-- pv_equiv track=rewrite | github.com/victorasido/WPS | services/detector_service.py | _best_matching_line
-- ===== SOURCE A (Python) =====
-- def _best_matching_line(keyword: str, cell_text: str) -> str:
--     """
--     Ekstrak baris paling relevan dari cell_text terhadap keyword.
--
--     Cell bisa mengandung banyak baris — misalnya:
--         "Developer\nFarino Joshua\nPT. Bank Negara Indonesia"
--
--     Fungsi ini return baris yang mengandung keyword, bukan full cell text.
--     Fallback ke baris pertama non-kosong jika tidak ada baris yang match.
--
--     Contoh:
--         keyword="Farino", cell="Farino Joshua"         → "Farino Joshua"
--         keyword="Division Head", cell="Division Head\nDivisi IT\nPT. BNI"
--                                                         → "Division Head"
--         keyword="Manager", cell="Approval\nManager Keuangan\nPT. BNI"
--                                                         → "Manager Keuangan"
--     """
--     lines = [l.strip() for l in cell_text.splitlines() if l.strip()]
--     if not lines:
--         return keyword
--
--     kw_lower = keyword.lower()
--
--     # Prioritas 1: baris yang mengandung keyword persis (case-insensitive)
--     for line in lines:
--         if kw_lower in line.lower():
--             return line
--
--     # Prioritas 2: baris yang mengandung kata terbanyak dari keyword
--     kw_words = kw_lower.split()
--     best_line  = lines[0]
--     best_score = 0
--     for line in lines:
--         score = sum(1 for w in kw_words if w in line.lower())
--         if score > best_score:
--             best_score = score
--             best_line  = line
--
--     return best_line
-- ===== SOURCE B (Python) =====
-- def _best_matching_line(keyword: str, cell_text: str) -> str:
--     # Single fused pass over the raw lines: strip/skip-empty inline, keep a
--     # running best (line, rank) pair, and return immediately on the first
--     # substring match (which outranks any word-overlap score).
--     kw_lower = keyword.lower()
--     kw_words = kw_lower.split()
--     best = None  # (line, rank) of the best non-matching line so far
--     for raw in cell_text.splitlines():
--         line = raw.strip()
--         if not line:
--             continue
--         low = line.lower()
--         if kw_lower in low:
--             return line
--         r = sum(1 for w in kw_words if w in low)
--         if best is None or best[1] < r:
--             best = (line, r)
--     return keyword if best is None else best[0]
-- ===== Notes on version B (the rewrite author's own statement) =====
-- stated objective: alternative
-- what changed: Replaced A's staged pipeline (build a stripped non-empty line list, then a substring-match scan, then a separate best-score scan) by one fused pass over the raw lines that strips inline, returns early on the first substring match, and otherwise keeps a running (line, score) argmax in an Option accumulator.
import Mathlib
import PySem

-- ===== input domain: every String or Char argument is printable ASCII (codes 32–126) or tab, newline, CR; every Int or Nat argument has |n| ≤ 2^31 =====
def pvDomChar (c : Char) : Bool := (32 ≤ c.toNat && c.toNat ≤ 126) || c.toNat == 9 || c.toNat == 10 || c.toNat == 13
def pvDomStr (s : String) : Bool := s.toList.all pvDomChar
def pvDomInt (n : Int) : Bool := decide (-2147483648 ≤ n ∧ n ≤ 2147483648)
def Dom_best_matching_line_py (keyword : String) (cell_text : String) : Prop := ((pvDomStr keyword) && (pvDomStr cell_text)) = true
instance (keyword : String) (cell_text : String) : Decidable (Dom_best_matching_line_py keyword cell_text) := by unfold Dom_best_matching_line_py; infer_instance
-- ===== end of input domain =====

-- B replaces A's staged pipeline (line list, substring scan, best-score scan) by one fused
-- pass over the raw lines with an Option accumulator and early return on a substring match.

-- ===== PORT A =====
def best_matching_line_py (keyword : String) (cell_text : String) : String :=
  let lines := ((PySem.Str.splitlines cell_text).filter
      (fun l => PySem.Str.strip l ≠ "")).map PySem.Str.strip
  match lines with
  | [] => keyword
  | l0 :: _ =>
    let kw_lower := PySem.Str.lower keyword
    -- Prioritas 1: first line containing the keyword (case-insensitive)
    match lines.find? (fun line => PySem.Str.isIn kw_lower (PySem.Str.lower line)) with
    | some line => line
    | none =>
      -- Prioritas 2: line with the most keyword words
      let kw_words := PySem.Str.split₀ kw_lower
      let best := lines.foldl
        (fun (st : String × Int) line =>
          let score : Int :=
            ((kw_words.map (fun w => if PySem.Str.isIn w (PySem.Str.lower line) then (1 : Int) else 0)).sum)
          if st.2 < score then (line, score) else st)
        (l0, 0)
      best.1

-- ===== PORT B =====
-- the fused loop of Source B: raw lines in, running best (line, rank) Option, early return
def bmlLoop (kwl : String) (ws : List String) (kw : String) :
    List String → Option (String × Int) → String
  | [], none => kw
  | [], some b => b.1
  | raw :: t, best =>
    let line := PySem.Str.strip raw
    if line = "" then bmlLoop kwl ws kw t best
    else
      let low := PySem.Str.lower line
      if PySem.Str.isIn kwl low then line
      else
        let r : Int := ((ws.map (fun w => if PySem.Str.isIn w low then (1 : Int) else 0)).sum)
        match best with
        | none => bmlLoop kwl ws kw t (some (line, r))
        | some b => if b.2 < r then bmlLoop kwl ws kw t (some (line, r)) else bmlLoop kwl ws kw t (some b)

def best_matching_line_py_alt (keyword : String) (cell_text : String) : String :=
  let kw_lower := PySem.Str.lower keyword
  let kw_words := PySem.Str.split₀ kw_lower
  bmlLoop kw_lower kw_words keyword (PySem.Str.splitlines cell_text) none

-- ===== PRECONDITION & SPEC =====
def Spec_best_matching_line_py (keyword : String) (cell_text : String) (out : String) : Prop := out = best_matching_line_py_alt keyword cell_text
instance (keyword : String) (cell_text : String) (out : String) : Decidable (Spec_best_matching_line_py keyword cell_text out) := by unfold Spec_best_matching_line_py; infer_instance

-- ===== CLAIM (what is proved, stated in full; the proofs are below) =====
def Claim_equal_best_matching_line_py : Prop := ∀ (keyword : String) (cell_text : String), Dom_best_matching_line_py keyword cell_text → Spec_best_matching_line_py keyword cell_text (best_matching_line_py keyword cell_text)

-- ===== LEMMAS AND PROOFS =====

-- proof-side abbreviations: A's score-fold step, the contains test, the word-overlap score
def pvStepA (s : String → Int) : (String × Int) → String → (String × Int) :=
  fun st x => if st.2 < s x then (x, s x) else st

def pvContains (kwl : String) : String → Bool :=
  fun line => PySem.Str.isIn kwl (PySem.Str.lower line)

def pvScore (ws : List String) : String → Int :=
  fun line => ((ws.map (fun w => if PySem.Str.isIn w (PySem.Str.lower line) then (1 : Int) else 0)).sum)

-- B's loop restricted to already-stripped non-empty lines
def pvClean (kwl : String) (ws : List String) (kw : String) :
    List String → Option (String × Int) → String
  | [], none => kw
  | [], some b => b.1
  | line :: t, best =>
    if pvContains kwl line then line
    else
      match best with
      | none => pvClean kwl ws kw t (some (line, pvScore ws line))
      | some b => if b.2 < pvScore ws line then pvClean kwl ws kw t (some (line, pvScore ws line))
                  else pvClean kwl ws kw t (some b)

-- stripping/skipping empties inline equals running on the cleaned line list
lemma pv_bmlLoop_clean (kwl : String) (ws : List String) (kw : String) (rs : List String)
    (best : Option (String × Int)) :
    bmlLoop kwl ws kw rs best
      = pvClean kwl ws kw ((rs.filter (fun l => PySem.Str.strip l ≠ "")).map PySem.Str.strip) best := by
  induction rs generalizing best with
  | nil => cases best <;> rfl
  | cons raw t ih =>
    by_cases h : PySem.Str.strip raw = ""
    · rw [show (raw :: t).filter (fun l => PySem.Str.strip l ≠ "") = t.filter (fun l => PySem.Str.strip l ≠ "") by
        simp [h]]
      rw [show bmlLoop kwl ws kw (raw :: t) best = bmlLoop kwl ws kw t best from by
        simp [bmlLoop, h]]
      exact ih best
    · rw [show (raw :: t).filter (fun l => PySem.Str.strip l ≠ "")
          = raw :: t.filter (fun l => PySem.Str.strip l ≠ "") from by simp [h]]
      simp only [List.map_cons, bmlLoop, pvClean, pvContains, pvScore, if_neg h]
      by_cases hc : PySem.Str.isIn kwl (PySem.Str.lower (PySem.Str.strip raw)) = true
      · rw [if_pos hc, if_pos hc]
      · rw [if_neg hc, if_neg hc]
        cases best with
        | none => exact ih _
        | some b =>
          dsimp only
          by_cases hlt : b.2 < (ws.map (fun w => if PySem.Str.isIn w (PySem.Str.lower (PySem.Str.strip raw)) then (1 : Int) else 0)).sum
          · rw [if_pos hlt, if_pos hlt]; exact ih _
          · rw [if_neg hlt, if_neg hlt]; exact ih _

-- the word-overlap score is nonnegative
lemma pv_score_nonneg (ws : List String) (l : String) : 0 ≤ pvScore ws l := by
  unfold pvScore
  induction ws with
  | nil => simp
  | cons w t ih => simp only [List.map_cons, List.sum_cons]; split_ifs <;> omega

-- core invariant: with a stored non-matching line carrying its own score, B's clean loop
-- equals A's find?-then-best-score decomposition
lemma pv_main (kwl : String) (ws : List String) (kw : String) (t : List String) (b : String)
    (hb : pvContains kwl b = false) :
    pvClean kwl ws kw t (some (b, pvScore ws b))
      = (match t.find? (pvContains kwl) with
         | some l => l
         | none => (t.foldl (pvStepA (pvScore ws)) (b, pvScore ws b)).1) := by
  induction t generalizing b with
  | nil => rfl
  | cons x t ih =>
    by_cases hx : pvContains kwl x = true
    · rw [List.find?_cons_of_pos (p := pvContains kwl) hx]
      simp [pvClean, hx]
    · have hx' : pvContains kwl x = false := by revert hx; cases pvContains kwl x <;> simp
      rw [List.find?_cons_of_neg (p := pvContains kwl) hx]
      simp only [pvClean, hx', Bool.false_eq_true, if_false, List.foldl_cons, pvStepA]
      by_cases hlt : pvScore ws b < pvScore ws x
      · rw [if_pos hlt, if_pos hlt]; exact ih x hx'
      · rw [if_neg hlt, if_neg hlt]; exact ih b hb

-- ===== VERDICT (by name: the statement is the Claim_ definition above) =====
theorem best_matching_line_py_spec : Claim_equal_best_matching_line_py := by
  intro keyword cell_text _
  unfold Spec_best_matching_line_py best_matching_line_py best_matching_line_py_alt
  rw [pv_bmlLoop_clean]
  cases hl : ((PySem.Str.splitlines cell_text).filter (fun l => PySem.Str.strip l ≠ "")).map PySem.Str.strip with
  | nil => rfl
  | cons l0 rest =>
    show (match (l0 :: rest).find? (pvContains (PySem.Str.lower keyword)) with
        | some line => line
        | none => ((l0 :: rest).foldl (pvStepA (pvScore (PySem.Str.split₀ (PySem.Str.lower keyword)))) (l0, 0)).1)
      = pvClean (PySem.Str.lower keyword) (PySem.Str.split₀ (PySem.Str.lower keyword)) keyword (l0 :: rest) none
    by_cases hc : pvContains (PySem.Str.lower keyword) l0 = true
    · rw [List.find?_cons_of_pos (p := pvContains (PySem.Str.lower keyword)) hc]
      simp [pvClean, hc]
    · have hc' : pvContains (PySem.Str.lower keyword) l0 = false := by
        revert hc; cases pvContains (PySem.Str.lower keyword) l0 <;> simp
      rw [List.find?_cons_of_neg (p := pvContains (PySem.Str.lower keyword)) hc]
      simp only [pvClean, hc', Bool.false_eq_true, if_false, List.foldl_cons]
      have hinit : pvStepA (pvScore (PySem.Str.split₀ (PySem.Str.lower keyword))) (l0, 0) l0
          = (l0, pvScore (PySem.Str.split₀ (PySem.Str.lower keyword)) l0) := by
        unfold pvStepA
        by_cases h : ((l0, (0 : Int)).2 : Int) < pvScore (PySem.Str.split₀ (PySem.Str.lower keyword)) l0
        · rw [if_pos h]
        · have h0 : pvScore (PySem.Str.split₀ (PySem.Str.lower keyword)) l0 = 0 := by
            have := pv_score_nonneg (PySem.Str.split₀ (PySem.Str.lower keyword)) l0
            simp at h; omega
          rw [if_neg h, h0]
      rw [hinit, pv_main _ _ _ rest l0 hc']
+===+
> _Task prompt_:
Every line of the listing that holds the word "input" is to be found and copied.

> _Solution_:
-- ===== input domain: every String or Char argument is printable ASCII (codes 32–126) or tab, newline, CR; every Int or Nat argument has |n| ≤ 2^31 =====
-- ===== end of input domain =====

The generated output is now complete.